Linear probing on ImageWoof, Waterbirds, StanfordCars + binary segmentation on ADE20k. SteerViT fully preserves DINOv2’s representation quality (both score ~87.7 FG-CLS). At $\omega = 0.6$, both slightly exceed the original ViT’s quality. For MAE, quality monotonically improves with $\omega$ (40→50 points).

PODS (personalized object discrimination)

Text specificity controls feature granularity. Coarse prompts (“mug”): 27.9% PR-AUC. Descriptive MLLM-generated prompts: 58.1% PR-AUC (surpassing task-specific fine-tuned DINOv2 at 48.0%). Single SteerViT model replaces 100 task-specific fine-tuned models.

Zero-shot anomaly segmentation (MVTec AD / VisA)

No anomaly-specific training.

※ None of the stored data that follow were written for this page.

-- pv_equiv track=rewrite | github.com/Javier-Vallejo/TFG | WeakPointsAlgorithm.py | isBetter
-- ===== SOURCE A (Python) =====
-- def isBetter(newGraphNodeCut:list,newNodes:set,maxSize:int):
--     newNodesCopy = set(newNodes)
--     while newNodesCopy:
--         newNodeCut = newNodesCopy.pop()
--         for nodeCut in newGraphNodeCut:
--             for node in nodeCut:
--                 if node == newNodeCut and len(nodeCut) < maxSize:
--                         return True
--     return False
-- ===== SOURCE B (Python) =====
-- def isBetter(newGraphNodeCut, newNodes, maxSize):
--     small = set()
--     for nodeCut in newGraphNodeCut:
--         if len(nodeCut) < maxSize:
--             small.update(nodeCut)
--     return bool(small & set(newNodes))
-- ===== Notes on version B (the rewrite author's own statement) =====
-- stated objective: simpler
-- what changed: Instead of scanning every cut's every node once per element of newNodes, B makes one pass over the cuts to collect the union of all small cuts into a set and returns whether that set intersects newNodes.
import Mathlib
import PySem

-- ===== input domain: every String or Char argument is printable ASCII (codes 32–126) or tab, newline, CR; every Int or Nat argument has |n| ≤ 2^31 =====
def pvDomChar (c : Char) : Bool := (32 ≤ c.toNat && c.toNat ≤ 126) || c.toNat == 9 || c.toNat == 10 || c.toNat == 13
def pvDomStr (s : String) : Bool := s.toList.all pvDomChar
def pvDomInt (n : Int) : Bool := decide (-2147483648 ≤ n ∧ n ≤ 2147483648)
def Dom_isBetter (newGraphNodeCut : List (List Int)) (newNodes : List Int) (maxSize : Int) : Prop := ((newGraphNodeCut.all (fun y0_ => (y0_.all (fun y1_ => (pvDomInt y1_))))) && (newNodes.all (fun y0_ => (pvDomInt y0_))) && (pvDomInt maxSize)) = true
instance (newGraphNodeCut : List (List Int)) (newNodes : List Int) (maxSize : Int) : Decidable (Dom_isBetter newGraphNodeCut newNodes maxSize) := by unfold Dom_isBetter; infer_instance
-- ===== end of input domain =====

-- B builds the union of all small cuts in one pass and intersects it with newNodes (objective: simpler, one pass over the cuts).

-- ===== PORT A =====
-- A pops each element of set(newNodes) in turn and rescans every cut's nodes for it;
-- the Bool result is iteration-order independent, so the set is consumed with `any`.
def isBetter (newGraphNodeCut : List (List Int)) (newNodes : List Int) (maxSize : Int) : Bool :=
  (PySem.Set.ofList newNodes).any (fun newNodeCut =>
    newGraphNodeCut.any (fun nodeCut =>
      nodeCut.any (fun node =>
        node == newNodeCut && decide ((nodeCut.length : Int) < maxSize))))

-- ===== PORT B =====
def isBetter_alt (newGraphNodeCut : List (List Int)) (newNodes : List Int) (maxSize : Int) : Bool :=
  let small := newGraphNodeCut.foldl
    (fun acc nodeCut =>
      if (nodeCut.length : Int) < maxSize then PySem.Set.update acc nodeCut else acc)
    PySem.Set.empty
  !(PySem.Set.inter small (PySem.Set.ofList newNodes)).isEmpty

-- ===== PRECONDITION & SPEC =====
def Spec_isBetter (newGraphNodeCut : List (List Int)) (newNodes : List Int) (maxSize : Int) (out : Bool) : Prop := out = isBetter_alt newGraphNodeCut newNodes maxSize
instance (newGraphNodeCut : List (List Int)) (newNodes : List Int) (maxSize : Int) (out : Bool) : Decidable (Spec_isBetter newGraphNodeCut newNodes maxSize out) := by unfold Spec_isBetter; infer_instance

-- ===== CLAIM (what is proved, stated in full; the proofs are below) =====
def Claim_equal_isBetter : Prop := ∀ (newGraphNodeCut : List (List Int)) (newNodes : List Int) (maxSize : Int), Dom_isBetter newGraphNodeCut newNodes maxSize → Spec_isBetter newGraphNodeCut newNodes maxSize (isBetter newGraphNodeCut newNodes maxSize)

-- ===== LEMMAS AND PROOFS =====

theorem mem_small_foldl (maxSize : Int) (l : List (List Int)) (acc : List Int) (x : Int) :
    x ∈ l.foldl (fun acc nodeCut =>
        if (nodeCut.length : Int) < maxSize then PySem.Set.update acc nodeCut else acc) acc ↔
      x ∈ acc ∨ ∃ cut ∈ l, (cut.length : Int) < maxSize ∧ x ∈ cut := by
  induction l generalizing acc with
  | nil => simp
  | cons c t ih =>
    simp only [List.foldl_cons, ih]
    split_ifs with h
    · rw [PySem.Set.mem_update]
      constructor
      · rintro (⟨hx | hx⟩ | ⟨cut, hc, hlt, hx⟩)
        · exact Or.inl hx
        · exact Or.inr ⟨c, by simp, h, hx⟩
        · exact Or.inr ⟨cut, by simp [hc], hlt, hx⟩
      · rintro (hx | ⟨cut, hc, hlt, hx⟩)
        · exact Or.inl (Or.inl hx)
        · rcases List.mem_cons.mp hc with rfl | hc
          · exact Or.inl (Or.inr hx)
          · exact Or.inr ⟨cut, hc, hlt, hx⟩
    · constructor
      · rintro (hx | ⟨cut, hc, hlt, hx⟩)
        · exact Or.inl hx
        · exact Or.inr ⟨cut, by simp [hc], hlt, hx⟩
      · rintro (hx | ⟨cut, hc, hlt, hx⟩)
        · exact Or.inl hx
        · rcases List.mem_cons.mp hc with rfl | hc
          · exact absurd hlt h
          · exact Or.inr ⟨cut, hc, hlt, hx⟩

-- ===== VERDICT (by name: the statement is the Claim_ definition above) =====
theorem isBetter_spec : Claim_equal_isBetter := by
  intro g nodes maxSize _
  unfold Spec_isBetter isBetter isBetter_alt
  rw [Bool.eq_iff_iff]
  have hmem : ∀ x : Int,
      x ∈ PySem.Set.inter
        (g.foldl (fun acc nodeCut =>
          if (nodeCut.length : Int) < maxSize then PySem.Set.update acc nodeCut else acc)
          PySem.Set.empty)
        (PySem.Set.ofList nodes) ↔
      (∃ cut ∈ g, (cut.length : Int) < maxSize ∧ x ∈ cut) ∧ x ∈ nodes := by
    intro x
    rw [PySem.Set.mem_inter, mem_small_foldl, PySem.Set.mem_ofList]
    simp [PySem.Set.empty]
  constructor
  · intro h
    simp only [List.any_eq_true, Bool.and_eq_true, beq_iff_eq, decide_eq_true_eq,
      PySem.Set.mem_ofList] at h
    obtain ⟨nn, hnn, cut, hcut, node, hnode, heq, hlt⟩ := h
    subst heq
    have hx := (hmem node).mpr ⟨⟨cut, hcut, hlt, hnode⟩, hnn⟩
    simp only [Bool.not_eq_true']
    rw [List.isEmpty_eq_false_iff_exists_mem]
    exact ⟨node, hx⟩
  · intro h
    simp only [Bool.not_eq_true'] at h
    rw [List.isEmpty_eq_false_iff_exists_mem] at h
    obtain ⟨x, hx⟩ := h
    obtain ⟨⟨cut, hc, hlt, hxc⟩, hn⟩ := (hmem x).mp hx
    simp only [List.any_eq_true, Bool.and_eq_true, beq_iff_eq, decide_eq_true_eq,
      PySem.Set.mem_ofList]
    exact ⟨x, hn, cut, hc, x, hxc, rfl, hlt⟩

Conditioned on “the anomaly in the <object>.” Ensemble of 10 prompts, averaged heatmaps.

Method	MVTec PRO	VisA PRO
SAM3	54.5	65.9
WinCLIP	64.6	59.8
FADE (specialist)	84.5	79.3
SteerViT	82.1	82.0

Backbone generalization

Backbone	Base CORE	Late Fusion CORE	SteerViT CORE
DINOv2	43.7	93.3	96.0
SigLIP	38.3	75.4	91.3
MAE	21.8	41.0	74.9

Early fusion gains are largest for weaker backbones: +33.9 for MAE, +15.9 for SigLIP, +2.7 for DINOv2.

Reproduction Guide

Requirements.

PyTorch with CUDA (H100 recommended; ~84 GPU-hours for full training)
Pretrained weights: DINOv2 ViT-B/14, RoBERTa-Large
Training datasets: RefCOCO/+/g, Visual Genome (MDETR-preprocessed), LVIS, Mapillary Vistas

Key training configuration.

# Hyperparameters
resolution = 336
batch_size = 12
iterations = 500_000
optimizer = "AdamW"
lr_start = 3e-4          # after 5k warmup steps
lr_end = 3e-5            # reached at 40k steps
scheduler = "cosine"     # constant after 40k steps
ca_insertion = "every_other_block"  # 6 CA layers for ViT-B
gate_init = 0.0          # tanh(alpha) starts at identity
ffn = False              # omit Flamingo-style FFN
text_projector = "2-layer-MLP"

Segmentation mask preparation.

Convert ground-truth bounding boxes to binary masks using SAM2
Project pixel masks onto the ViT’s $n \times n$ patch grid (at 336px, ViT-B/14 gives $24 \times 24$)
Soft targets: fraction of foreground pixels per patch

Inference with gate scaling.

# Scale all alpha values by omega for steerability-quality tradeoff
omega = 0.6  # optimal for DINOv2/SigLIP
for ca_layer in cross_attention_layers:
    ca_layer.alpha_scaled = ca_layer.alpha * omega

Evaluation commands (inferred from paper).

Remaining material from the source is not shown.